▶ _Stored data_
-- -- --

-- pv_equiv track=rewrite | github.com/vitalvightz/unlxck-gpt-webhook | mental/main.py | bucket_drills_by_phase
-- ===== SOURCE A (Python) =====
-- def bucket_drills_by_phase(drills):
--     """Return drills grouped by phase with UNIVERSAL kept separate."""
--     buckets = {"GPP": [], "SPP": [], "TAPER": [], "UNIVERSAL": []}
--     for d in drills:
--         phase = d.get("phase", "GPP").upper()
--         if phase not in buckets:
--             phase = "GPP"
--         buckets[phase].append(d)
--     return buckets
-- ===== SOURCE B (Python) =====
-- PHASES = ["GPP", "SPP", "TAPER", "UNIVERSAL"]
--
--
-- def _norm_phase(d):
--     p = d.get("phase", "GPP").upper()
--     return p if p in PHASES else "GPP"
--
--
-- def bucket_drills_by_phase(drills):
--     """Return drills grouped by phase with UNIVERSAL kept separate."""
--     return {k: [d for d in drills if _norm_phase(d) == k] for k in PHASES}
-- ===== Notes on version B (the rewrite author's own statement) =====
-- stated objective: idiomatic
-- what changed: Replaces the single distributing append-loop over a mutable bucket dict by a phase-normalizing helper plus a dict comprehension that builds each bucket with one filter pass per fixed key.
import Mathlib
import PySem

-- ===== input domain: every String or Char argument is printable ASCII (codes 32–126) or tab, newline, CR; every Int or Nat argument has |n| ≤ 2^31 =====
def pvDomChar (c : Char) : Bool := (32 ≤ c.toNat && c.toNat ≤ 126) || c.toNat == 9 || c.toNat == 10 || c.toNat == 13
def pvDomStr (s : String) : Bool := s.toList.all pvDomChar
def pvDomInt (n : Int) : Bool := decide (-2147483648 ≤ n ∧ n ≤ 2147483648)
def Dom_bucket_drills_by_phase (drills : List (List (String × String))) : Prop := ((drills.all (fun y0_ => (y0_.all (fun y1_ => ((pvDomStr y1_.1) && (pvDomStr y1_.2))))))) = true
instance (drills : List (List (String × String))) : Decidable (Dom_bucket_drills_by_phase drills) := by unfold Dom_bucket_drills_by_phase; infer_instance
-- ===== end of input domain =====

-- B replaces A's single distributing append-loop over a mutable bucket dict by a
-- normalization helper plus per-key filtering over a fixed ordered key list (idiomatic).

-- ===== PORT A =====
def bucket_drills_by_phase (drills : List (List (String × String))) : List (String × List (List (String × String))) :=
  let buckets : PySem.Dict String (List (List (String × String))) :=
    PySem.Dict.ofList [("GPP", []), ("SPP", []), ("TAPER", []), ("UNIVERSAL", [])]
  (drills.foldl (fun buckets d =>
      let phase := PySem.Str.upper ((PySem.Dict.mk d).getD "phase" "GPP")
      let phase := if buckets.contains phase then phase else "GPP"
      buckets.modify phase [] (fun l => l ++ [d]))
    buckets).items

-- ===== PORT B =====
-- helper mirroring Source B's _norm_phase
def pvNormPhase (d : List (String × String)) : String :=
  let p := PySem.Str.upper ((PySem.Dict.mk d).getD "phase" "GPP")
  if ["GPP", "SPP", "TAPER", "UNIVERSAL"].contains p then p else "GPP"

def bucket_drills_by_phase_alt (drills : List (List (String × String))) : List (String × List (List (String × String))) :=
  ["GPP", "SPP", "TAPER", "UNIVERSAL"].map
    (fun k => (k, drills.filter (fun d => pvNormPhase d == k)))

-- ===== PRECONDITION & SPEC =====
def Spec_bucket_drills_by_phase (drills : List (List (String × String))) (out : List (String × List (List (String × String)))) : Prop := out = bucket_drills_by_phase_alt drills
instance (drills : List (List (String × String))) (out : List (String × List (List (String × String)))) : Decidable (Spec_bucket_drills_by_phase drills out) := by unfold Spec_bucket_drills_by_phase; infer_instance

-- ===== CLAIM (what is proved, stated in full; the proofs are below) =====
def Claim_equal_bucket_drills_by_phase : Prop := ∀ (drills : List (List (String × String))), Dom_bucket_drills_by_phase drills → Spec_bucket_drills_by_phase drills (bucket_drills_by_phase drills)

-- ===== LEMMAS AND PROOFS =====

-- pvNormPhase always yields one of the four bucket keys
theorem pvNormPhase_cases (d : List (String × String)) :
    pvNormPhase d = "GPP" ∨ pvNormPhase d = "SPP" ∨ pvNormPhase d = "TAPER" ∨ pvNormPhase d = "UNIVERSAL" := by
  have hdef : pvNormPhase d =
      (if (["GPP", "SPP", "TAPER", "UNIVERSAL"] : List String).contains
          (PySem.Str.upper ((PySem.Dict.mk d).getD "phase" "GPP")) = true
        then PySem.Str.upper ((PySem.Dict.mk d).getD "phase" "GPP") else "GPP") := rfl
  by_cases h : (["GPP", "SPP", "TAPER", "UNIVERSAL"] : List String).contains
      (PySem.Str.upper ((PySem.Dict.mk d).getD "phase" "GPP")) = true
  · rw [hdef, if_pos h]
    simp only [List.contains_eq_mem, List.mem_cons, List.not_mem_nil, or_false, decide_eq_true_eq] at h
    tauto
  · rw [hdef, if_neg h]
    tauto

-- A's dict.contains on the concrete four-key dict agrees with list membership of the four keys
theorem bucket_contains (p : String) (a b c u : List (List (String × String))) :
    (PySem.Dict.mk [("GPP", a), ("SPP", b), ("TAPER", c), ("UNIVERSAL", u)]).contains p
      = ["GPP", "SPP", "TAPER", "UNIVERSAL"].contains p := by
  rw [Bool.eq_iff_iff]
  simp only [PySem.Dict.contains, List.contains_eq_mem, List.any_cons, List.any_nil,
    List.mem_cons, List.not_mem_nil, or_false, Bool.or_false, Bool.or_eq_true, beq_iff_eq,
    decide_eq_true_eq]
  constructor <;> (rintro (h | h | h | h) <;> first | exact Or.inl h.symm | exact Or.inr (Or.inl h.symm) | exact Or.inr (Or.inr (Or.inl h.symm)) | exact Or.inr (Or.inr (Or.inr h.symm)))

-- modify on the concrete four-key dict, one lemma per key
theorem bucket_modify_gpp (a b c u : List (List (String × String))) (f : List (List (String × String)) → List (List (String × String))) :
    (PySem.Dict.mk [("GPP", a), ("SPP", b), ("TAPER", c), ("UNIVERSAL", u)]).modify "GPP" [] f
      = PySem.Dict.mk [("GPP", f a), ("SPP", b), ("TAPER", c), ("UNIVERSAL", u)] := by
  simp [PySem.Dict.modify, PySem.Dict.insert, PySem.Dict.get?, PySem.Dict.getD, PySem.Dict.contains]

theorem bucket_modify_spp (a b c u : List (List (String × String))) (f : List (List (String × String)) → List (List (String × String))) :
    (PySem.Dict.mk [("GPP", a), ("SPP", b), ("TAPER", c), ("UNIVERSAL", u)]).modify "SPP" [] f
      = PySem.Dict.mk [("GPP", a), ("SPP", f b), ("TAPER", c), ("UNIVERSAL", u)] := by
  simp [PySem.Dict.modify, PySem.Dict.insert, PySem.Dict.get?, PySem.Dict.getD, PySem.Dict.contains]

theorem bucket_modify_taper (a b c u : List (List (String × String))) (f : List (List (String × String)) → List (List (String × String))) :
    (PySem.Dict.mk [("GPP", a), ("SPP", b), ("TAPER", c), ("UNIVERSAL", u)]).modify "TAPER" [] f
      = PySem.Dict.mk [("GPP", a), ("SPP", b), ("TAPER", f c), ("UNIVERSAL", u)] := by
  simp [PySem.Dict.modify, PySem.Dict.insert, PySem.Dict.get?, PySem.Dict.getD, PySem.Dict.contains]

theorem bucket_modify_universal (a b c u : List (List (String × String))) (f : List (List (String × String)) → List (List (String × String))) :
    (PySem.Dict.mk [("GPP", a), ("SPP", b), ("TAPER", c), ("UNIVERSAL", u)]).modify "UNIVERSAL" [] f
      = PySem.Dict.mk [("GPP", a), ("SPP", b), ("TAPER", c), ("UNIVERSAL", f u)] := by
  simp [PySem.Dict.modify, PySem.Dict.insert, PySem.Dict.get?, PySem.Dict.getD, PySem.Dict.contains]

-- one step of A's loop is a modify at the normalized phase
theorem bucket_step (d : List (String × String)) (a b c u : List (List (String × String))) :
    (let phase := PySem.Str.upper ((PySem.Dict.mk d).getD "phase" "GPP")
     let phase := if (PySem.Dict.mk [("GPP", a), ("SPP", b), ("TAPER", c), ("UNIVERSAL", u)]).contains phase then phase else "GPP"
     (PySem.Dict.mk [("GPP", a), ("SPP", b), ("TAPER", c), ("UNIVERSAL", u)]).modify phase [] (fun l => l ++ [d]))
    = (PySem.Dict.mk [("GPP", a), ("SPP", b), ("TAPER", c), ("UNIVERSAL", u)]).modify (pvNormPhase d) [] (fun l => l ++ [d]) := by
  simp only [pvNormPhase, bucket_contains]

-- loop invariant: A's fold over an explicit 4-bucket dict equals per-key filtering
theorem bucket_loop_inv (ds : List (List (String × String)))
    (a b c u : List (List (String × String))) :
    (ds.foldl (fun buckets d =>
        let phase := PySem.Str.upper ((PySem.Dict.mk d).getD "phase" "GPP")
        let phase := if buckets.contains phase then phase else "GPP"
        buckets.modify phase [] (fun l => l ++ [d]))
      (PySem.Dict.mk [("GPP", a), ("SPP", b), ("TAPER", c), ("UNIVERSAL", u)])).items
    = [("GPP", a ++ ds.filter (fun d => pvNormPhase d == "GPP")),
       ("SPP", b ++ ds.filter (fun d => pvNormPhase d == "SPP")),
       ("TAPER", c ++ ds.filter (fun d => pvNormPhase d == "TAPER")),
       ("UNIVERSAL", u ++ ds.filter (fun d => pvNormPhase d == "UNIVERSAL"))] := by
  induction ds generalizing a b c u with
  | nil => simp
  | cons d ds ih =>
    rw [List.foldl_cons, bucket_step]
    rcases pvNormPhase_cases d with h | h | h | h
    · rw [h, bucket_modify_gpp, ih]
      simp [h]
    · rw [h, bucket_modify_spp, ih]
      simp [h]
    · rw [h, bucket_modify_taper, ih]
      simp [h]
    · rw [h, bucket_modify_universal, ih]
      simp [h]

-- ===== VERDICT (by name: the statement is the Claim_ definition above) =====
theorem bucket_drills_by_phase_spec : Claim_equal_bucket_drills_by_phase := by
  intro drills _
  show bucket_drills_by_phase drills = bucket_drills_by_phase_alt drills
  unfold bucket_drills_by_phase bucket_drills_by_phase_alt
  simpa [PySem.Dict.ofList] using bucket_loop_inv drills [] [] [] []
-- one DP step: cells matching c with a 4-adjacent neighbour in M
def pvStepB (grid : List (List String)) (c : String) (M : PySem.Set (Int × Int)) :
    PySem.Set (Int × Int) :=
  PySem.Set.ofList ((PySem.List.enumerate grid).flatMap (fun xrow =>
    ((PySem.List.enumerate xrow.2).filter (fun yv =>
        yv.2 == c && pvDirs.any (fun d => M.contains (xrow.1 + d.1, yv.1 + d.2)))).map
      (fun yv => (xrow.1, yv.1))))

def is_pattern_contained_in_grid_alt (grid : List (List String)) (S : List String) : Bool :=
  match S with
  | [] => grid.any (fun row => !row.isEmpty)
  | _ =>
    let M0 := pvCellsB grid (S.getD (S.length - 1) "")
    let M := (List.range (S.length - 1)).reverse.foldl
      (fun M k => pvStepB grid (S.getD k "") M) M0
    !M.isEmpty

-- ===== PRECONDITION & SPEC =====
def Spec_is_pattern_contained_in_grid (grid : List (List String)) (S : List String) (out : Bool) : Prop := out = is_pattern_contained_in_grid_alt grid S
instance (grid : List (List String)) (S : List String) (out : Bool) : Decidable (Spec_is_pattern_contained_in_grid grid S out) := by unfold Spec_is_pattern_contained_in_grid; infer_instance

-- ===== CLAIM (what is proved, stated in full; the proofs are below) =====
def Claim_equal_is_pattern_contained_in_grid : Prop := ∀ (grid : List (List String)) (S : List String), Dom_is_pattern_contained_in_grid grid S → Spec_is_pattern_contained_in_grid grid S (is_pattern_contained_in_grid grid S)

-- ===== LEMMAS AND PROOFS =====

-- in-bounds test, as A writes it
def pvInb (grid : List (List String)) (x y : Int) : Bool :=
  decide (0 ≤ x) && decide (x < (grid.length : Int)) &&
  decide (0 ≤ y) && decide (y < (((grid.getD x.toNat []).length : Nat) : Int))

def pvMatch (grid : List (List String)) (c : String) (x y : Int) : Bool :=
  pvInb grid x y && ((grid.getD x.toNat []).getD y.toNat "" == c)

-- -- --

▶ _DESCRIPTION OF THE TASK_
Output the lines of the records above exactly as they appear, from the line containing "Claim_equal_bucket_drills_by_phase := by" through the line containing "((PySem.List.enumerate xrow.2).filter (fun".

▶ _ANSWER TO THE EXERCISE_
theorem bucket_drills_by_phase_spec : Claim_equal_bucket_drills_by_phase := by
  intro drills _
  show bucket_drills_by_phase drills = bucket_drills_by_phase_alt drills
  unfold bucket_drills_by_phase bucket_drills_by_phase_alt
  simpa [PySem.Dict.ofList] using bucket_loop_inv drills [] [] [] []
-- one DP step: cells matching c with a 4-adjacent neighbour in M
def pvStepB (grid : List (List String)) (c : String) (M : PySem.Set (Int × Int)) :
    PySem.Set (Int × Int) :=
  PySem.Set.ofList ((PySem.List.enumerate grid).flatMap (fun xrow =>
    ((PySem.List.enumerate xrow.2).filter (fun yv =>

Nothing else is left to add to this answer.